No matter what your current fitness level or former athletic experience, you can learn to train like an Olympic-caliber athlete. I am Erin Borchard, a former elite springboard/platform diver (NCAA Champion and multi-year All-American at Stanford University, former member of the US National Diving Team, and two-time competitor at the US Olympic Team Trials), specializing in personal and small group training sessions. I am also a Phi Beta Kappa student with a B.A. in Human Biology; my strong science background is an ever present influence shaping and changing my training philosophy.

I want to help you push yourself to YOUR maximum...you'll be shocked to find the true athlete living inside of you.

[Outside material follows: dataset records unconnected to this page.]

-- pv_equiv track=rewrite | github.com/ivenpoker/Python-Projects | Projects/Online Workouts/w3resource/String/program-55.py | find_first_repeated_word
-- ===== SOURCE A (Python) =====
-- def find_first_repeated_word(main_str: str):
--     main_str = main_str.split(' ')
--     data = {}
--     for word in main_str:
--         if word in data:
--             data[word] += 1
--         else:
--             data[word] = 1
--     temp = [k for (k, v) in zip(data.keys(), data.values()) if v >= 2]
--     return None if len(temp) == 0 else temp[0]
-- ===== SOURCE B (Python) =====
-- def find_first_repeated_word(main_str: str):
--     words = main_str.split(' ')
--     for word in words:
--         if words.count(word) >= 2:
--             return word
--     return None
-- ===== Notes on version B (the rewrite author's own statement) =====
-- stated objective: simpler
-- what changed: Replaces the dict-counting pass plus key-filter-and-index with a single ordered scan of the word list that returns the first word whose total count in the list is at least 2 (repeated list scans instead of a table).
import Mathlib
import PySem

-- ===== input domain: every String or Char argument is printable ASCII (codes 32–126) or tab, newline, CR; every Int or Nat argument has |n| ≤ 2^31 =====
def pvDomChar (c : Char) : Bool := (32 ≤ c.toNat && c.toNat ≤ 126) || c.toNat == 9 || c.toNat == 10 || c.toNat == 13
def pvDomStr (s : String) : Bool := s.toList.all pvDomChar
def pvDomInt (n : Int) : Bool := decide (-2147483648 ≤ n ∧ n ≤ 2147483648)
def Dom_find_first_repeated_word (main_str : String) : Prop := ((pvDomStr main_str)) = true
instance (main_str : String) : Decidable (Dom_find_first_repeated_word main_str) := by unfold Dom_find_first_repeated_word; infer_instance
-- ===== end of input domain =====

-- B is a simpler single ordered scan (first word whose count in the list is ≥ 2) replacing A's
-- count-dict build plus key filter; same return value everywhere (A is total).

-- ===== PORT A =====
def find_first_repeated_word (main_str : String) : Option String :=
  let words := (PySem.Str.split? main_str " ").getD []
  let data := words.foldl
    (fun d w => if d.contains w then d.insert w (d.getD w 0 + 1) else d.insert w (1 : Int))
    PySem.Dict.empty
  let temp := ((List.zip data.keys data.values).filter (fun kv => 2 ≤ kv.2)).map (·.1)
  if temp.length = 0 then none else temp[0]?

-- ===== PORT B =====
def find_first_repeated_word_alt (main_str : String) : Option String :=
  let words := (PySem.Str.split? main_str " ").getD []
  words.find? (fun w => 2 ≤ words.count w)

-- ===== PRECONDITION & SPEC =====
def Spec_find_first_repeated_word (main_str : String) (out : Option String) : Prop := out = find_first_repeated_word_alt main_str
instance (main_str : String) (out : Option String) : Decidable (Spec_find_first_repeated_word main_str out) := by unfold Spec_find_first_repeated_word; infer_instance

-- ===== CLAIM (what is proved, stated in full; the proofs are below) =====
def Claim_equal_find_first_repeated_word : Prop := ∀ (main_str : String), Dom_find_first_repeated_word main_str → Spec_find_first_repeated_word main_str (find_first_repeated_word main_str)

-- ===== LEMMAS AND PROOFS =====

-- find? over a PySem set-fold accumulator: first match in the accumulator, else first match in the list
theorem find?_foldl_add {α : Type} [BEq α] [LawfulBEq α] (p : α → Bool) :
    ∀ (xs : List α) (s : PySem.Set α),
      List.find? p (List.foldl PySem.Set.add s xs) = (List.find? p s).or (List.find? p xs) := by
  intro xs
  induction xs with
  | nil => intro s; simp
  | cons x xs ih =>
    intro s
    simp only [List.foldl_cons, ih, List.find?_cons]
    by_cases hc : s.contains x = true
    · simp only [PySem.Set.add, hc, if_true]
      by_cases hp : p x = true
      · have hmem : x ∈ s := by
          simpa using hc
        have : (List.find? p s).isSome := List.find?_isSome.mpr ⟨x, hmem, hp⟩
        obtain ⟨y, hy⟩ := Option.isSome_iff_exists.mp this
        simp [hy, hp]
      · simp [hp]
    · rw [show PySem.Set.add s x = s ++ [x] from by rw [PySem.Set.add, if_neg hc]]
      rw [List.find?_append, Option.or_assoc]
      by_cases hp : p x = true <;> simp [hp]

-- dedup (first occurrences, in order) does not change the first element satisfying p
theorem find?_ofList {α : Type} [BEq α] [LawfulBEq α] (p : α → Bool) (xs : List α) :
    List.find? p (PySem.Set.ofList xs) = List.find? p xs := by
  simpa [PySem.Set.ofList, PySem.Set.empty] using find?_foldl_add p xs PySem.Set.empty

theorem counting_fold_eq (words : List String) :
    words.foldl
      (fun d w => if d.contains w then d.insert w (d.getD w 0 + 1) else d.insert w (1 : Int))
      PySem.Dict.empty = PySem.Dict.counter words := by
  rw [← PySem.Dict.foldl_insert_getD_add_one_eq_counter]
  congr 1
  funext d w
  by_cases hc : d.contains w = true
  · simp [hc]
  · have : d.get? w = none :=
      (PySem.Dict.get?_eq_none_iff_contains d w).mpr (by simpa using hc)
    simp [hc, PySem.Dict.getD, this]

-- ===== VERDICT (by name: the statement is the Claim_ definition above) =====
theorem find_first_repeated_word_spec : Claim_equal_find_first_repeated_word := by
  intro main_str _
  unfold Spec_find_first_repeated_word find_first_repeated_word find_first_repeated_word_alt
  set words := (PySem.Str.split? main_str " ").getD [] with hw
  simp only [counting_fold_eq]
  have hkeys : (PySem.Dict.counter words).keys = (PySem.Dict.counter words).items.map Prod.fst := rfl
  have hvals : (PySem.Dict.counter words).values = (PySem.Dict.counter words).items.map Prod.snd := rfl
  rw [hkeys, hvals, List.zip_map', PySem.Dict.items_counter]
  simp only [List.map_id']
  rw [List.filter_map, List.map_map]
  have hpred : ((fun kv : String × Int => decide (2 ≤ kv.2)) ∘ fun k => (k, (List.count k words : Int)))
      = fun k => decide (2 ≤ words.count k) := by
    funext k
    by_cases h : 2 ≤ words.count k <;> simp [h]
  rw [hpred]
  have hfst : ((fun x : String × Int => x.1) ∘ fun k => (k, (List.count k words : Int)))
      = fun k => k := funext fun _ => rfl
  rw [hfst]
  have : ∀ (l : List String) (q : String → Bool),
      (if ((l.filter q).map (fun k => k)).length = 0 then none
        else ((l.filter q).map (fun k => k))[0]?) = List.find? q l := by
    intro l q
    simp only [List.map_id_fun', id]
    rw [List.head?_eq_getElem?.symm, ← List.head?_filter]
    cases h : l.filter q with
    | nil => simp
    | cons a t => simp
  rw [this, find?_ofList]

Wednesday, August 17, 2011

Today's Total Strength Class at the Siskey YMCA


Equipment: Mat, Heavy Dumbbells (i.e. 15s) plus a drop-down set of weights (i.e. 10s or 12s), Bosu


WARM-UP:
2 Rounds -
*30 sec. x Quick Feet
*30 sec. x Dbl. Hand Plank Hop (modification: plank shoulder taps - touch R hand to L shoulder, switch, repeat)
*30 sec. x Dbl. Foot Plank Hop (modification: plank rear leg lifts)
*30 sec. x Quick Feet
*30 sec. x All 4s Plank Hop (modification: superman plank - lift R arm and L leg, switch, repeat)
PLYO INTERVAL:
  1. 30sec. x 180 Degree Squat Jump (squat jump and turn in midair to face directly behind you) (modification: no jump, just squat and pivot)
  2. 30sec.. x Front Squat + Front Leg Lift (weighted w/ DBs racked on shoulders; rise out of squat and lift straight R leg up to belly button heigh, squat and repeat w/ L leg lift)
  3. 30sec. x Dynamic Lunge R and L to Dynamic Squat (hop out (just skimming floor) to R lunge, hop back to standing, same w/ L lunge, then skimming hop out to sumo squat, repeat)
  4. 30sec. x Weighted Squat-Thrust-Lateral Jump (w/ a DB in ea. hand, hop out to plank, hop in, stand and jump up and over sideways, leaving DBs down at sides on the jump) (modification: walk in/ out; side sliding front squat instead of lateral jump) 
TABATA: (8 Rounds of 20 sec. of 1st exercise, paired w/ 10 sec. of 2nd exercise)(4 min. total)
*20 sec.: Single-Arm Snatch (switch arms ea. round)
*10 sec.: Renegade Row (plank + alternating arms rear row)
RETURN TO PLYO INTERVAL: see above
TABATA: (8 Rounds of 20 sec. of 1st exercise, paired w/ 10 sec. of 2nd exercise)(4 min. total)
*20 sec.: Pillar Lunge Thrusters (w/ DBs racked at shoulders, step into R fwd. lunge, step back to center (without touching R foot to floor) while pressing DBs overhead, step all the way through w/ R foot to a L leg-lead lunge while DBs return to shoulder rack)(DBs press overhead every time you move through center standing position)(switch working leg each round)
*10 sec.: Single-Arm Clean and Press (squat w/ 1 DB in R hand, stand and explosively rack DB on R shoulder, then quickly press DB overhead) (switch working arm each round
RETURN TO PLYO INTERVAL: see above

TABATA: (8 Rounds of 20 sec. of 1st exercise, paired w/ 10 sec. of 2nd exercise)(4 min. total)
*20 sec.: (Bosu Dome Up) Stiff Leg Dead Lift High Pull (stand atop bosu, dead lift + DB high pull to arm pits)
*10 sec.: Hold Sumo Squat + Bosu Punch (dome faces out)(in sumo squat down position, hold bosu by handles, straighten arms explosively out in front of you, bring back in, repeat)
RETURN TO PLYO INTERVAL: see above
TABATA: (8 Rounds of 20 sec. of 1st exercise, paired w/ 10 sec. of 2nd exercise)(4 min. total)
*20 sec. x Lunge-Curl-Switch (R leg lunge w/ straight back leg, DBs in hand, touch DBs to floor, straighten up torso without coming up from lunge, bicep curl, return DBs to floor, hop switch to L leg lunge, repeat)
*10 sec. x Hold Down Push-Up (atop DBs) (mod: Hold Plank) 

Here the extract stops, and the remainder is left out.